I'm at the phase in my PhD where I'm explaining and re-explaining my project to everyone who comes by in order to figure out my rocket-pitches: what is it that I'm doing, at the heart of it all? A few recent versions that have come out...

Up Goer Five version, which uses only the 1000 most common words in the English language:

My work is about helping schools that make people who make things. Sometimes schools want to change the way they make people who make things, so those people have more fun and learn more things and will make things better. The problem is that people in schools have no time, so they usually do not talk with each other when they try to make these changes, and end up spending lots of time figuring things out when they could learn a lot just by talking with each other. I wonder if we can get people in schools to tell stories about how they are changing things, or have changed things in the past. Then schools can share these stories with each other, which takes less time than finding lots of time to talk. I will try to do this with two schools next year.

We can also put these stories out where any person in the world can see them, so that businesses and people who make things can learn about how schools for people like them are thinking. If people outside a school are able to listen to the stories of how that school is changing how it does things, they can help give ideas to that school while it is still trying to change things. This sounds easy but is actually hard because a lot of people are scared of sharing their stories because they worry that they might be doing things wrong and other people will get mad. So a lot of my work will be helping schools become less afraid of telling stories about how they are changing things. If this works, we hope that we will learn better ways to help people learn how to make things.

Ethnography version, which is for people who like qualitative research techniques but don't actually give a fig about STEM education:

When ethnographers do a multi-site study, their data often remains private, emerging only in limited, anonymous, already-analyzed snips after the fact. Sometimes this is necessary due to ethics and confidentiality. Sometimes it's not. If subjects can access and respond to fieldwork data from other sites as it's being generated, will that help them (and researchers) make sense of their experiences? What if we opened that access to the general public as well?

This study, run by a veteran open source leader, explores extending the open science movement to qualitative research by sharing faculty narratives across 2 undergraduate STEM programs in different stages of similar curriculum revisions over a school year. As each oral narrative is told, its realtime transcription will be open-licensed and used as a narrative prompt for the other site, leading to cross-institutional mentoring through storytelling. The ethnography becomes an enabler of both present and future participants, who can freely analyze, use, and share the open dataset in perpetuity.

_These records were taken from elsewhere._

-- pv_equiv track=rewrite | github.com/ArdaAgacdelen/HU-AI-BBM103 | PA1/Sudoku Solver/Codes/sudoku.py | possible_value
-- ===== SOURCE A (Python) =====
-- def find_row(place):
--     """This function finds for given cell (numbered 1 to 81 (first from left to right,then downward)) which row it
--     belongs to. """
--     if place % 9 == 0:
--         return place // 9
--     else:
--         return (place // 9) + 1
--
-- def find_column(place):
--     """This function finds for given cell (numbered 1 to 81) which column it belongs to. """
--     if place % 9 == 0:
--         return 9
--     else:
--         return place % 9
--
-- def find_block(place):
--     """This function finds for given cell (numbered 1 to 81) which block it belongs to. """
--     row = find_row(place)
--     column = find_column(place)
--     if row in [1, 2, 3]:
--         if column in [1, 2, 3]:
--             return 1
--         elif column in [4, 5, 6]:
--             return 2
--         else:
--             return 3
--
--     if row in [4, 5, 6]:
--         if column in [1, 2, 3]:
--             return 4
--         elif column in [4, 5, 6]:
--             return 5
--         else:
--             return 6
--
--     else :
--         if column in [1, 2, 3]:
--             return 7
--         elif column in [4, 5, 6]:
--             return 8
--         else:
--             return 9
--
-- def possible_value(place, rows_list, columns_list, blocks_list):
--     """This function returns a list that includes "possible values" for given cell (numbered 1 to 81) via checking which
--     digits are already exist in its row, column and block."""
--     values_found = []
--     possible_values = []
--     if rows_list[find_row(place)-1][find_column(place)-1] == "0" :  # checking whether given cell is empty.
--         for i in range(1,10):
--             if str(i) in rows_list[find_row(place)-1]:
--                 values_found.append(str(i))                         # save existing digits in the same row.
--
--             elif str(i) in columns_list[find_column(place)-1]:
--                 values_found.append(str(i))                         # save existing digits in the same column.
--
--             elif str(i) in blocks_list[find_block(place)-1]:
--                 values_found.append(str(i))                         # save existing digits in the same block.
--
--         for i in range(1,10):
--             if not str(i) in values_found:
--                 possible_values.append(str(i))
--     return possible_values
-- ===== SOURCE B (Python) =====
-- def find_row(place):
--     if place % 9 == 0:
--         return place // 9
--     else:
--         return (place // 9) + 1
--
-- def find_column(place):
--     if place % 9 == 0:
--         return 9
--     else:
--         return place % 9
--
-- def find_block(place):
--     row = find_row(place)
--     column = find_column(place)
--     if row in [1, 2, 3]:
--         if column in [1, 2, 3]:
--             return 1
--         elif column in [4, 5, 6]:
--             return 2
--         else:
--             return 3
--     if row in [4, 5, 6]:
--         if column in [1, 2, 3]:
--             return 4
--         elif column in [4, 5, 6]:
--             return 5
--         else:
--             return 6
--     else:
--         if column in [1, 2, 3]:
--             return 7
--         elif column in [4, 5, 6]:
--             return 8
--         else:
--             return 9
--
-- def possible_value(place, rows_list, columns_list, blocks_list):
--     # Inverted traversal: instead of testing each digit 1..9 against the three
--     # lists, start with all nine candidate digits and delete every symbol seen
--     # during ONE pass over the concatenated row/column/block cells.
--     row = rows_list[find_row(place) - 1]
--     c = find_column(place) - 1
--     if row[c] != "0":
--         return []
--     candidates = [str(d) for d in range(1, 10)]
--     for sym in row + columns_list[c] + blocks_list[find_block(place) - 1]:
--         if sym in candidates:
--             candidates.remove(sym)
--     return candidates
-- ===== Notes on version B (the rewrite author's own statement) =====
-- stated objective: alternative
-- what changed: B inverts the traversal: it starts from the nine candidate digits and makes ONE pass over the concatenated row+column+block cells, deleting each symbol it sees from the candidate list, instead of A's two staged passes that test every digit 1..9 by membership scans of the three lists.
import Mathlib
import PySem

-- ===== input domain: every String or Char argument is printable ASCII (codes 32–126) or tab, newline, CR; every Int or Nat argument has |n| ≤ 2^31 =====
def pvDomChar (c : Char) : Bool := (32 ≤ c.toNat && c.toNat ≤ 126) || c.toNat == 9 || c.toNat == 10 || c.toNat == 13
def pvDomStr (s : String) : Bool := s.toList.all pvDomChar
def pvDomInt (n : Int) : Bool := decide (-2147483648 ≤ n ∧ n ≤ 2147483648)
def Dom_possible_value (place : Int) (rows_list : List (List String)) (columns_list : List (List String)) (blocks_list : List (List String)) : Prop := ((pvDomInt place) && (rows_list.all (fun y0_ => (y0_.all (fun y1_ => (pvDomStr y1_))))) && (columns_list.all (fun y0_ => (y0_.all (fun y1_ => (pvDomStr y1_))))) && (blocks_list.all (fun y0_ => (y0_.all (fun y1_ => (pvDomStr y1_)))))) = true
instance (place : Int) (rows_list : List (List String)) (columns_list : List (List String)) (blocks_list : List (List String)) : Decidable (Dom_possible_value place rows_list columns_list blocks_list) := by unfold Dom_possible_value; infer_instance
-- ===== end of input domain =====

-- B inverts the traversal: one pass over the concatenated row+column+block cells deleting each seen symbol from a
-- nine-candidate digit list, instead of A's two staged per-digit membership scans (same return value; no mutation
-- of the arguments is observable in either version).

-- ===== PORT A =====
def find_row (place : Int) : Int :=
  if PySem.Int.mod place 9 = 0 then PySem.Int.floordiv place 9
  else PySem.Int.floordiv place 9 + 1

def find_column (place : Int) : Int :=
  if PySem.Int.mod place 9 = 0 then 9 else PySem.Int.mod place 9

def find_block (place : Int) : Int :=
  let row := find_row place
  let column := find_column place
  if row ∈ [(1 : Int), 2, 3] then
    (if column ∈ [(1 : Int), 2, 3] then 1 else if column ∈ [(4 : Int), 5, 6] then 2 else 3)
  else if row ∈ [(4 : Int), 5, 6] then
    (if column ∈ [(1 : Int), 2, 3] then 4 else if column ∈ [(4 : Int), 5, 6] then 5 else 6)
  else
    (if column ∈ [(1 : Int), 2, 3] then 7 else if column ∈ [(4 : Int), 5, 6] then 8 else 9)

-- indexing is total via pyGetD; Pre_possible_value restricts to the inputs where every access Python performs is in range
def possible_value (place : Int) (rows_list : List (List String)) (columns_list : List (List String)) (blocks_list : List (List String)) : List String :=
  let values_found : List String := []
  let possible_values : List String := []
  if PySem.List.pyGetD (PySem.List.pyGetD rows_list (find_row place - 1) []) (find_column place - 1) "" = "0" then
    let values_found := (PySem.List.pyRange 1 10 1).foldl (fun acc i =>
      if PySem.Int.toStr i ∈ PySem.List.pyGetD rows_list (find_row place - 1) [] then acc ++ [PySem.Int.toStr i]
      else if PySem.Int.toStr i ∈ PySem.List.pyGetD columns_list (find_column place - 1) [] then acc ++ [PySem.Int.toStr i]
      else if PySem.Int.toStr i ∈ PySem.List.pyGetD blocks_list (find_block place - 1) [] then acc ++ [PySem.Int.toStr i]
      else acc) values_found
    (PySem.List.pyRange 1 10 1).foldl (fun acc i =>
      if ¬ (PySem.Int.toStr i ∈ values_found) then acc ++ [PySem.Int.toStr i] else acc) possible_values
  else possible_values

-- ===== PORT B =====
-- Python list.remove deletes the first occurrence and is only called under the membership guard,
-- so 'if sym ∈ cand then cand.erase sym else cand' is exact.
def possible_value_alt (place : Int) (rows_list : List (List String)) (columns_list : List (List String)) (blocks_list : List (List String)) : List String :=
  let row := PySem.List.pyGetD rows_list (find_row place - 1) []
  let c := find_column place - 1
  if PySem.List.pyGetD row c "" ≠ "0" then []
  else
    let candidates := (PySem.List.pyRange 1 10 1).map PySem.Int.toStr
    (row ++ PySem.List.pyGetD columns_list c [] ++ PySem.List.pyGetD blocks_list (find_block place - 1) []).foldl
      (fun cand sym => if sym ∈ cand then cand.erase sym else cand) candidates

-- ===== PRECONDITION & SPEC =====
-- Pre_ requires every index Python may take to be in range; it is slightly narrower than A's exact domain: when the
-- cell is "0" it always requires columns_list/blocks_list to be indexable, while A skips those accesses (returning [])
-- in the rare case that the row (or row plus column) already contains all nine digits — B indexes them and raises there.
def Pre_possible_value (place : Int) (rows_list : List (List String)) (columns_list : List (List String)) (blocks_list : List (List String)) : Prop :=
  PySem.Raise.InRange rows_list.length (find_row place - 1) ∧
  PySem.Raise.InRange (PySem.List.pyGetD rows_list (find_row place - 1) []).length (find_column place - 1) ∧
  (PySem.List.pyGetD (PySem.List.pyGetD rows_list (find_row place - 1) []) (find_column place - 1) "" = "0" →
    PySem.Raise.InRange columns_list.length (find_column place - 1) ∧
    PySem.Raise.InRange blocks_list.length (find_block place - 1))
instance (place : Int) (rows_list : List (List String)) (columns_list : List (List String)) (blocks_list : List (List String)) : Decidable (Pre_possible_value place rows_list columns_list blocks_list) := by unfold Pre_possible_value; infer_instance

def pvWitness_possible_value : Int × List (List String) × List (List String) × List (List String) :=
  (1, [["0"]], [[]], [[]])

def Spec_possible_value (place : Int) (rows_list : List (List String)) (columns_list : List (List String)) (blocks_list : List (List String)) (out : List String) : Prop := out = possible_value_alt place rows_list columns_list blocks_list
instance (place : Int) (rows_list : List (List String)) (columns_list : List (List String)) (blocks_list : List (List String)) (out : List String) : Decidable (Spec_possible_value place rows_list columns_list blocks_list out) := by unfold Spec_possible_value; infer_instance

-- ===== CLAIM =====
def Claim_equal_possible_value : Prop := ∀ (place : Int) (rows_list : List (List String)) (columns_list : List (List String)) (blocks_list : List (List String)), Dom_possible_value place rows_list columns_list blocks_list → Pre_possible_value place rows_list columns_list blocks_list → Spec_possible_value place rows_list columns_list blocks_list (possible_value place rows_list columns_list blocks_list)

-- ===== LEMMAS AND PROOFS =====

-- A's first loop is an append-if accumulator: its result is a filtered map of the digit range.
theorem pv_found_eq (row col blk : List String) (init : List String) :
    (PySem.List.pyRange 1 10 1).foldl (fun acc i =>
      if PySem.Int.toStr i ∈ row then acc ++ [PySem.Int.toStr i]
      else if PySem.Int.toStr i ∈ col then acc ++ [PySem.Int.toStr i]
      else if PySem.Int.toStr i ∈ blk then acc ++ [PySem.Int.toStr i]
      else acc) init
    = init ++ ((PySem.List.pyRange 1 10 1).filter (fun i =>
        decide (PySem.Int.toStr i ∈ row ∨ PySem.Int.toStr i ∈ col ∨ PySem.Int.toStr i ∈ blk))).map PySem.Int.toStr := by
  have hf : (fun (acc : List String) i =>
      if PySem.Int.toStr i ∈ row then acc ++ [PySem.Int.toStr i]
      else if PySem.Int.toStr i ∈ col then acc ++ [PySem.Int.toStr i]
      else if PySem.Int.toStr i ∈ blk then acc ++ [PySem.Int.toStr i]
      else acc)
      = (fun acc i => if (fun i => decide (PySem.Int.toStr i ∈ row ∨ PySem.Int.toStr i ∈ col ∨ PySem.Int.toStr i ∈ blk)) i = true
          then acc ++ [PySem.Int.toStr i] else acc) := by
    funext acc i
    by_cases h1 : PySem.Int.toStr i ∈ row <;> by_cases h2 : PySem.Int.toStr i ∈ col <;>
      by_cases h3 : PySem.Int.toStr i ∈ blk <;> simp [h1, h2, h3]
  rw [hf, PySem.List.foldl_append_if]

-- A's second loop likewise.
theorem pv_out_eq (vf : List String) (init : List String) :
    (PySem.List.pyRange 1 10 1).foldl (fun acc i =>
      if ¬ (PySem.Int.toStr i ∈ vf) then acc ++ [PySem.Int.toStr i] else acc) init
    = init ++ ((PySem.List.pyRange 1 10 1).filter (fun i => decide (PySem.Int.toStr i ∉ vf))).map PySem.Int.toStr := by
  have hf : (fun (acc : List String) i =>
      if ¬ (PySem.Int.toStr i ∈ vf) then acc ++ [PySem.Int.toStr i] else acc)
      = (fun acc i => if (fun i => decide (PySem.Int.toStr i ∉ vf)) i = true then acc ++ [PySem.Int.toStr i] else acc) := by
    funext acc i; by_cases h : PySem.Int.toStr i ∈ vf <;> simp [h]
  rw [hf, PySem.List.foldl_append_if]

-- str is injective on the digits 1..9.
theorem pv_toStr_inj : ∀ i ∈ PySem.List.pyRange 1 10 1, ∀ j ∈ PySem.List.pyRange 1 10 1,
    PySem.Int.toStr i = PySem.Int.toStr j → i = j := by decide

-- membership of str(j) in the filtered map is the condition at j itself
theorem pv_mem_found (p : Int → Prop) [DecidablePred p] (j : Int) (hj : j ∈ PySem.List.pyRange 1 10 1) :
    (PySem.Int.toStr j ∈ ((PySem.List.pyRange 1 10 1).filter (fun i => decide (p i))).map PySem.Int.toStr) ↔ p j := by
  simp only [List.mem_map, List.mem_filter, decide_eq_true_eq]
  constructor
  · rintro ⟨i, ⟨hi, hpi⟩, hstr⟩
    exact (pv_toStr_inj i hi j hj hstr) ▸ hpi
  · exact fun h => ⟨j, ⟨hj, h⟩, rfl⟩

-- B's deletion loop over a duplicate-free candidate list keeps exactly the candidates not among the scanned symbols.
theorem pv_erase_fold (syms : List String) : ∀ (L : List String), L.Nodup →
    syms.foldl (fun cand sym => if sym ∈ cand then cand.erase sym else cand) L
      = L.filter (fun x => decide (x ∉ syms)) := by
  induction syms with
  | nil => intro L _; simp
  | cons s rest ih =>
    intro L hL
    have hstep : (if s ∈ L then L.erase s else L) = L.filter (fun x => decide (x ≠ s)) := by
      by_cases h : s ∈ L
      · simp only [h, if_true]
        rw [List.Nodup.erase_eq_filter hL]
        apply List.filter_congr; intro x _; by_cases hx : x = s <;> simp [hx]
      · simp only [h, if_false]
        refine (List.filter_eq_self.mpr ?_).symm
        intro x hx
        simp only [decide_eq_true_eq]
        exact fun he => h (he ▸ hx)
    have hnd : (L.filter (fun x => decide (x ≠ s))).Nodup := hL.filter _
    simp only [List.foldl_cons, hstep, ih _ hnd, List.filter_filter]
    apply List.filter_congr
    intro x _
    by_cases h1 : x = s <;> by_cases h2 : x ∈ rest <;> simp [h1, h2]

-- ===== VERDICT =====
theorem possible_value_spec : Claim_equal_possible_value := by
  intro place rows_list columns_list blocks_list _hDom _hPre
  unfold Spec_possible_value possible_value possible_value_alt
  by_cases hcell : PySem.List.pyGetD (PySem.List.pyGetD rows_list (find_row place - 1) []) (find_column place - 1) "" = "0"
  · simp only [hcell, if_pos, ne_eq, not_true_eq_false, if_false]
    rw [pv_found_eq, pv_out_eq, List.nil_append, List.nil_append]
    rw [pv_erase_fold _ _ (by decide)]
    rw [List.filter_map]
    congr 1
    apply List.filter_congr
    intro i hi
    simp only [Function.comp, decide_eq_decide]
    rw [pv_mem_found (fun i => PySem.Int.toStr i ∈ PySem.List.pyGetD rows_list (find_row place - 1) [] ∨
        PySem.Int.toStr i ∈ PySem.List.pyGetD columns_list (find_column place - 1) [] ∨
        PySem.Int.toStr i ∈ PySem.List.pyGetD blocks_list (find_block place - 1) []) i hi]
    simp [List.mem_append]
  · simp [hcell]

The version for people who might not know much about qualitative research, but who think STEM education is important and needs to get better. After looking at this, I'm going to call it the "Obscure STEM Jargon" version; a few of my classmates read this, blinked, looked at me, and said "Mel, this sounds nothing like you." And they are right.

STEM education transformation has been an ongoing critical need. Successful participation in transformational change at an institution relies on an individual's ability to make sense of their role in the ongoing process. Innovation in undergraduate STEM education requires faculty with fluency in transformational change, yet sensemaking and other key aspects of change knowledge are "unfamiliar to most higher education institutions". Neither faculty nor adminstrators use journal articles to guide their change processes; scholarly accounts of transformation in undergraduate STEM education are generally retroactive, anecdotal, and sparse. Instead, change practices spread via 1:1 contact, where informal mentoring in the form of cognitive apprenticeships “makes thinking visible,” enabling both individual and collaborative reflective practice. The intervention described in this study seeks to lower barriers (e.g., time and cost) to faculty access of cross-institutional mentorships.

The purpose of this proposal is to explore an innovative and potentially high-impact approach to STEM education transformation. I will capture narratives of practice from faculty at one institution undergoing a curricular change process and use them to elicit reflections from faculty at a second institution that has successfully completed the same type of curricular change. When done repeatedly during over a school year, this intervention is expected to scaffold cross-institutional mentoring where faculty at both institutions help each other make sense of their change practices. Using transparent collaboration techniques employed for cognitive apprenticeships in successful open communities allows mentoring to occur in an asynchronous and distributed manner, requiring fewer resources than in-person interactions and enabling peripheral participation by others interested in curricular change who may use and contribute to an open collection of rich, in-situ stories of transformation in STEM education.

Honestly? I like the Up Goer Five version best. I've also started sketching out a comic book version, because that really does help my thinking -- I get lost among the words too often, try to sound too fancy because of preconceptions I have on what "academic writing" needs to sound like -- something I am training myself out of. So! Onwards!